YOUR GOAL: The answer must be a single number: how many lines in the entries below contain the word "pvRStep".

• • • • •

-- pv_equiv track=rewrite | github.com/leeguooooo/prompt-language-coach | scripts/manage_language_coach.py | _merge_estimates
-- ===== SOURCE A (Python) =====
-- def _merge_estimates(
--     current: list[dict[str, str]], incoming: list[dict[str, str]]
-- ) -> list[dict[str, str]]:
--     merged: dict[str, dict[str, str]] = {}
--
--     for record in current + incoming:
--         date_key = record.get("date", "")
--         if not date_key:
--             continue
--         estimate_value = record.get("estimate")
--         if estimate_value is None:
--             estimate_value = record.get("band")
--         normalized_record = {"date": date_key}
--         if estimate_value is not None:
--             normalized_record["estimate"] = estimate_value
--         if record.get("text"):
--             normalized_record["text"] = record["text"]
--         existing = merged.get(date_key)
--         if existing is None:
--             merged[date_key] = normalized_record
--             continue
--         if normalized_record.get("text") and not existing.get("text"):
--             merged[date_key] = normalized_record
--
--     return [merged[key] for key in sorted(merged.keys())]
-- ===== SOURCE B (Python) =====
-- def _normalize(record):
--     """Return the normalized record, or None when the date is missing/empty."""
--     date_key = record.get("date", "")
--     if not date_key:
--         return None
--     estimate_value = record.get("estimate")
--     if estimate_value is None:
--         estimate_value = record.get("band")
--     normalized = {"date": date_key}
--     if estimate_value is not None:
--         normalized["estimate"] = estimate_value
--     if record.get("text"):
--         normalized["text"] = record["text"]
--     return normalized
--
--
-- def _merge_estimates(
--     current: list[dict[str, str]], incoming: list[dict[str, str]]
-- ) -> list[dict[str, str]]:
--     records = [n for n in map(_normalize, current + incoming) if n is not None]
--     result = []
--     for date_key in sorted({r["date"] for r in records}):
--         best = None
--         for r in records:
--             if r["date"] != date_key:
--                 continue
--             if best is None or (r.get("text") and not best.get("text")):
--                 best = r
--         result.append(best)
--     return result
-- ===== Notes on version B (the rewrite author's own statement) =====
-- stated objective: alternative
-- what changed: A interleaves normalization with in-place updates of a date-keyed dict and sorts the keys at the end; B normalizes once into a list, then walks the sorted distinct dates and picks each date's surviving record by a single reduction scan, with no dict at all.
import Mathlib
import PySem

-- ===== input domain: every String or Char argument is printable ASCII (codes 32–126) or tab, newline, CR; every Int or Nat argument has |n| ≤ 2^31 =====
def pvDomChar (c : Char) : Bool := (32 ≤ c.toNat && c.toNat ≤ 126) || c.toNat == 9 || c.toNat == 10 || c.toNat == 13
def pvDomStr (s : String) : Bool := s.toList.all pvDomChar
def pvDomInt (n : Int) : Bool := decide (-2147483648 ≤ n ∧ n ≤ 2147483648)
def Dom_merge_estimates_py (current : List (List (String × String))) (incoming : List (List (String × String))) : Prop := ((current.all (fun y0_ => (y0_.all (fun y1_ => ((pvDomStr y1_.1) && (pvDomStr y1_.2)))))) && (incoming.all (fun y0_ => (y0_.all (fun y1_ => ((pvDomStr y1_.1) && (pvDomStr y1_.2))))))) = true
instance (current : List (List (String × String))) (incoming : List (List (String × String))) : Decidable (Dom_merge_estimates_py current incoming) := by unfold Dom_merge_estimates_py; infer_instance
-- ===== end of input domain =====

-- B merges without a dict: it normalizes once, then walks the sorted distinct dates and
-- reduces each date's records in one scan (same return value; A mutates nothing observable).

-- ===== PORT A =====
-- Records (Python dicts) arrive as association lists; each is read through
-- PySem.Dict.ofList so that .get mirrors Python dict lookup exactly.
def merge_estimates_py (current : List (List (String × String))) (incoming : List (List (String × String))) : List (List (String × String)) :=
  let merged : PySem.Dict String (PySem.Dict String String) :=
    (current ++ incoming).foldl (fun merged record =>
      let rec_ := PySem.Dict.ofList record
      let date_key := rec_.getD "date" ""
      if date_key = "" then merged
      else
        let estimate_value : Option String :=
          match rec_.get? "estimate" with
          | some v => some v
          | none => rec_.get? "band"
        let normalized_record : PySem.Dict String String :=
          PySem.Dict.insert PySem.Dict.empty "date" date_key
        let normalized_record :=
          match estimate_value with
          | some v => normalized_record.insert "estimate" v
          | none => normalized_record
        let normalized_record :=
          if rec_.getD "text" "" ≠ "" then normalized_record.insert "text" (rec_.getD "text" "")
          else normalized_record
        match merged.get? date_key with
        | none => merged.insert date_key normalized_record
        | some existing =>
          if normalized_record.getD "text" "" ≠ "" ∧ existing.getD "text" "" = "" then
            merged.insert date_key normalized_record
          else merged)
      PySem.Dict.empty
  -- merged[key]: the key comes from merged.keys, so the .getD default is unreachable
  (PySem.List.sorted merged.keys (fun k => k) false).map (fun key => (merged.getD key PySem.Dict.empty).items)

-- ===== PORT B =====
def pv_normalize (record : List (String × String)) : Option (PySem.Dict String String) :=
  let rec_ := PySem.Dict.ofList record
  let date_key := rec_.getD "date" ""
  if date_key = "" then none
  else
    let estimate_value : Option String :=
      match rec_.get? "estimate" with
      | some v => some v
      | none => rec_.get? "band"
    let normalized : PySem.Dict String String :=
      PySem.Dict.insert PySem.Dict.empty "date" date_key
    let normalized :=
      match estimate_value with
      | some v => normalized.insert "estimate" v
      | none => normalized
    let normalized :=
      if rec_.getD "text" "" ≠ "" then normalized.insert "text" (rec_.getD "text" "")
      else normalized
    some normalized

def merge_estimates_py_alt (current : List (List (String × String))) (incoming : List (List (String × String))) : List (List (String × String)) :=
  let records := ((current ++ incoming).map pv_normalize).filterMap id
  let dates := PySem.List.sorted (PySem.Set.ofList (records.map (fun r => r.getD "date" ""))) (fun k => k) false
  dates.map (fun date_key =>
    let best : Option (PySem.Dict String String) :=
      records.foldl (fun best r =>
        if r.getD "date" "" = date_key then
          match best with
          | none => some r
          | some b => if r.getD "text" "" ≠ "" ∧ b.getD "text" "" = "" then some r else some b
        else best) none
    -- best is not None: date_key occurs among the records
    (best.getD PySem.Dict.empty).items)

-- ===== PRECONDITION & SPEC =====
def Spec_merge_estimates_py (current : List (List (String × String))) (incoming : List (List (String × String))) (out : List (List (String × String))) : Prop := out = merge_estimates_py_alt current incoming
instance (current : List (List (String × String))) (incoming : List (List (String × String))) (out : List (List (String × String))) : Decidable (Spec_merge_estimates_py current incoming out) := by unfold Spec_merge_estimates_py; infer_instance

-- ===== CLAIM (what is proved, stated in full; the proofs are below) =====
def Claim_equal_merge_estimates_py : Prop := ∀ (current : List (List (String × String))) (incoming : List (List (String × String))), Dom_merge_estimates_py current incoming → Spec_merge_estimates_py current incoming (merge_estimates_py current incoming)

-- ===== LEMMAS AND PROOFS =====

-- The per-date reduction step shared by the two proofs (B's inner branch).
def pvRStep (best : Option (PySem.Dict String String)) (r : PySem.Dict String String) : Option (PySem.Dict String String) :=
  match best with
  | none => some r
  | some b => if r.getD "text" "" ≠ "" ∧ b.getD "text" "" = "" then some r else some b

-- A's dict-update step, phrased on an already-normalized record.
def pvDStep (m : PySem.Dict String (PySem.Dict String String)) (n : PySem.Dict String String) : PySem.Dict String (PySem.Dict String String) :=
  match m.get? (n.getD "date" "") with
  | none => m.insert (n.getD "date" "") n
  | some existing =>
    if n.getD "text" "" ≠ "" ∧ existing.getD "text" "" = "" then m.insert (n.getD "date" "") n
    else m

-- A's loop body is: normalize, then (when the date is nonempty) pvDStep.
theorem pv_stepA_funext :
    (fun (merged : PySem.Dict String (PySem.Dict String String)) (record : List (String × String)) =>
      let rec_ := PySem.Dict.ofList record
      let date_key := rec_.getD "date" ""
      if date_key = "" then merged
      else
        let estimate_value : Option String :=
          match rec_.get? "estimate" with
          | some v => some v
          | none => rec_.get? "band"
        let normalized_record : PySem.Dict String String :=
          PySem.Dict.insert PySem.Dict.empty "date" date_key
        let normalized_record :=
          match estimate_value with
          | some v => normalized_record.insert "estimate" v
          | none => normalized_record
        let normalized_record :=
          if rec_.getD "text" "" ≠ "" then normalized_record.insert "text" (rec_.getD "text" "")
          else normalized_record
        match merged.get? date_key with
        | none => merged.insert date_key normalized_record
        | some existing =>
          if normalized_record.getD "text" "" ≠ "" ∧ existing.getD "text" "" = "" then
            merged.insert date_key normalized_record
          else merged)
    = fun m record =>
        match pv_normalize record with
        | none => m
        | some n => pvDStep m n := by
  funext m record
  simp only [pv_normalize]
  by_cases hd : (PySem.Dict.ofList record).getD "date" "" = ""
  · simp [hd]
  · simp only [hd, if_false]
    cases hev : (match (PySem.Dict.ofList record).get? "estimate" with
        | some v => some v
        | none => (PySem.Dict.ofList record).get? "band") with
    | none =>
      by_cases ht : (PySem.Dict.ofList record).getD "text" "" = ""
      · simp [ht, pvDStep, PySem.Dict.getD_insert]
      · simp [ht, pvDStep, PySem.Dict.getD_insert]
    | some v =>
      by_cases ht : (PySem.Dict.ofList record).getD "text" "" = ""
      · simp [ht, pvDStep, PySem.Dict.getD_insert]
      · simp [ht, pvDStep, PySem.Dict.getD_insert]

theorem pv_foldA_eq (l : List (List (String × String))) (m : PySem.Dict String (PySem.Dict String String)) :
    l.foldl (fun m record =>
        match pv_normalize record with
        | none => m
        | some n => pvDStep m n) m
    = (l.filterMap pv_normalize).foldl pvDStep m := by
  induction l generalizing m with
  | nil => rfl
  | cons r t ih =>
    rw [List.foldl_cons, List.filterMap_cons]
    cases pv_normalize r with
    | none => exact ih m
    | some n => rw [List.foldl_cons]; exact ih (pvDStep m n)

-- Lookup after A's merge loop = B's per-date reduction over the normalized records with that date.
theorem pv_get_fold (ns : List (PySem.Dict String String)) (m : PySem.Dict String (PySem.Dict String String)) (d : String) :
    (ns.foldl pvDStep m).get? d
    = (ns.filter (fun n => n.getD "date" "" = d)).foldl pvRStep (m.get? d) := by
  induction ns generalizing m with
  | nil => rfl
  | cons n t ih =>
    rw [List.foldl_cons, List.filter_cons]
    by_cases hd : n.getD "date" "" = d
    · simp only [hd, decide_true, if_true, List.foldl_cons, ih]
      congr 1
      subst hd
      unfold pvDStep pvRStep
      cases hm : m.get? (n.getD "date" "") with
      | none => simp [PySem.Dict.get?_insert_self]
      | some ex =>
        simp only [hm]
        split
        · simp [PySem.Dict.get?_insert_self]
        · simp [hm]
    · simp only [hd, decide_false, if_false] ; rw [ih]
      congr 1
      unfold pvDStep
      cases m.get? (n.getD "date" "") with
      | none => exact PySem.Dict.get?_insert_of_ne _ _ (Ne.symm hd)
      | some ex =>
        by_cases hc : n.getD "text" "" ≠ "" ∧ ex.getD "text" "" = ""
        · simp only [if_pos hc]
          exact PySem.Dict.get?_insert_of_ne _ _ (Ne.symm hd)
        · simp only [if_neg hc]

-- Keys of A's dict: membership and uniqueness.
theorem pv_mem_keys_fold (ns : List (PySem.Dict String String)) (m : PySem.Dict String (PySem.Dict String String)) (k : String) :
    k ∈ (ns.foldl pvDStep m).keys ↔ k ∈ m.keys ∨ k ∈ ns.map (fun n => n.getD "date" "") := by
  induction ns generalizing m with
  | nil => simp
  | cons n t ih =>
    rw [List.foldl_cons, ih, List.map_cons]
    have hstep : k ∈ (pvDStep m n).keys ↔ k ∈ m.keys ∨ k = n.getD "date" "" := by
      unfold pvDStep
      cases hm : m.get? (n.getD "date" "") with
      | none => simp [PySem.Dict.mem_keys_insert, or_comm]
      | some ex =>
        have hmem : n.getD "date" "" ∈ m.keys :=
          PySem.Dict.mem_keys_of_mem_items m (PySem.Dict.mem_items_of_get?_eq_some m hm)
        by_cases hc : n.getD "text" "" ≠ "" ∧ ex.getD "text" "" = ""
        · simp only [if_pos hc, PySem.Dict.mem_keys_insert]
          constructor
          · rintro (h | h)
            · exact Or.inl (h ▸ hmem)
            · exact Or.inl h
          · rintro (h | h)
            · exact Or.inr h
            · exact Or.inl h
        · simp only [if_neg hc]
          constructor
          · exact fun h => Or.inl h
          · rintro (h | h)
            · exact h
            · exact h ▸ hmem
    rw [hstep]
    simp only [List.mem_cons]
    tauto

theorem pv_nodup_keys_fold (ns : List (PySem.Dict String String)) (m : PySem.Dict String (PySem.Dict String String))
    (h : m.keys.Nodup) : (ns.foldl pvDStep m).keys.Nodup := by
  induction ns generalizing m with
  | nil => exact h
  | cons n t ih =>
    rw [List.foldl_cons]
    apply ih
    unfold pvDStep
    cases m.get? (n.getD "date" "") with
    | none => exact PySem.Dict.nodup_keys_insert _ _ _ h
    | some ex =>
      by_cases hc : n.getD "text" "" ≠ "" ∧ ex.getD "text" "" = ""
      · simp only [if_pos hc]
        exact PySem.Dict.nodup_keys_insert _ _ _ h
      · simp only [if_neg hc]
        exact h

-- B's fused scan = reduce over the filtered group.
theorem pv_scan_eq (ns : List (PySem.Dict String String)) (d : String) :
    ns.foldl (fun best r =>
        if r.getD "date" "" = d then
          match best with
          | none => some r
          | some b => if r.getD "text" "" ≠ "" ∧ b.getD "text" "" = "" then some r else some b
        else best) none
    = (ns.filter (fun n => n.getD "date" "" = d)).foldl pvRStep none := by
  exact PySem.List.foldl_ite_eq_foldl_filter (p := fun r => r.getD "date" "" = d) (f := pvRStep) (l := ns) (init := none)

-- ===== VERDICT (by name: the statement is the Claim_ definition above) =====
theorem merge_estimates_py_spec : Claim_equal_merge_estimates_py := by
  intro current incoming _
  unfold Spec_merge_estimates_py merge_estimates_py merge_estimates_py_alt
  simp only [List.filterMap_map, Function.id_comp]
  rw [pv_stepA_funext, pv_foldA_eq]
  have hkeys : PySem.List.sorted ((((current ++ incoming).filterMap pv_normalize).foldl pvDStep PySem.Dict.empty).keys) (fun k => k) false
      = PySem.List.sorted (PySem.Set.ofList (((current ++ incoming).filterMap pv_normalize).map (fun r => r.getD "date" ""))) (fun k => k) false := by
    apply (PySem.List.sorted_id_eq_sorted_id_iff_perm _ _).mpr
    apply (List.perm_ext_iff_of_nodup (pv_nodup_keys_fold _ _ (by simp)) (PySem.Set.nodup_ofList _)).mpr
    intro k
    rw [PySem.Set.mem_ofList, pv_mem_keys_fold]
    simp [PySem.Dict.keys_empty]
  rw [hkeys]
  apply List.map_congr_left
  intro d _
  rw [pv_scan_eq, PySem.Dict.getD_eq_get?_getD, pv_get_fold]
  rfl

• • • • •

ANSWER BOX: 5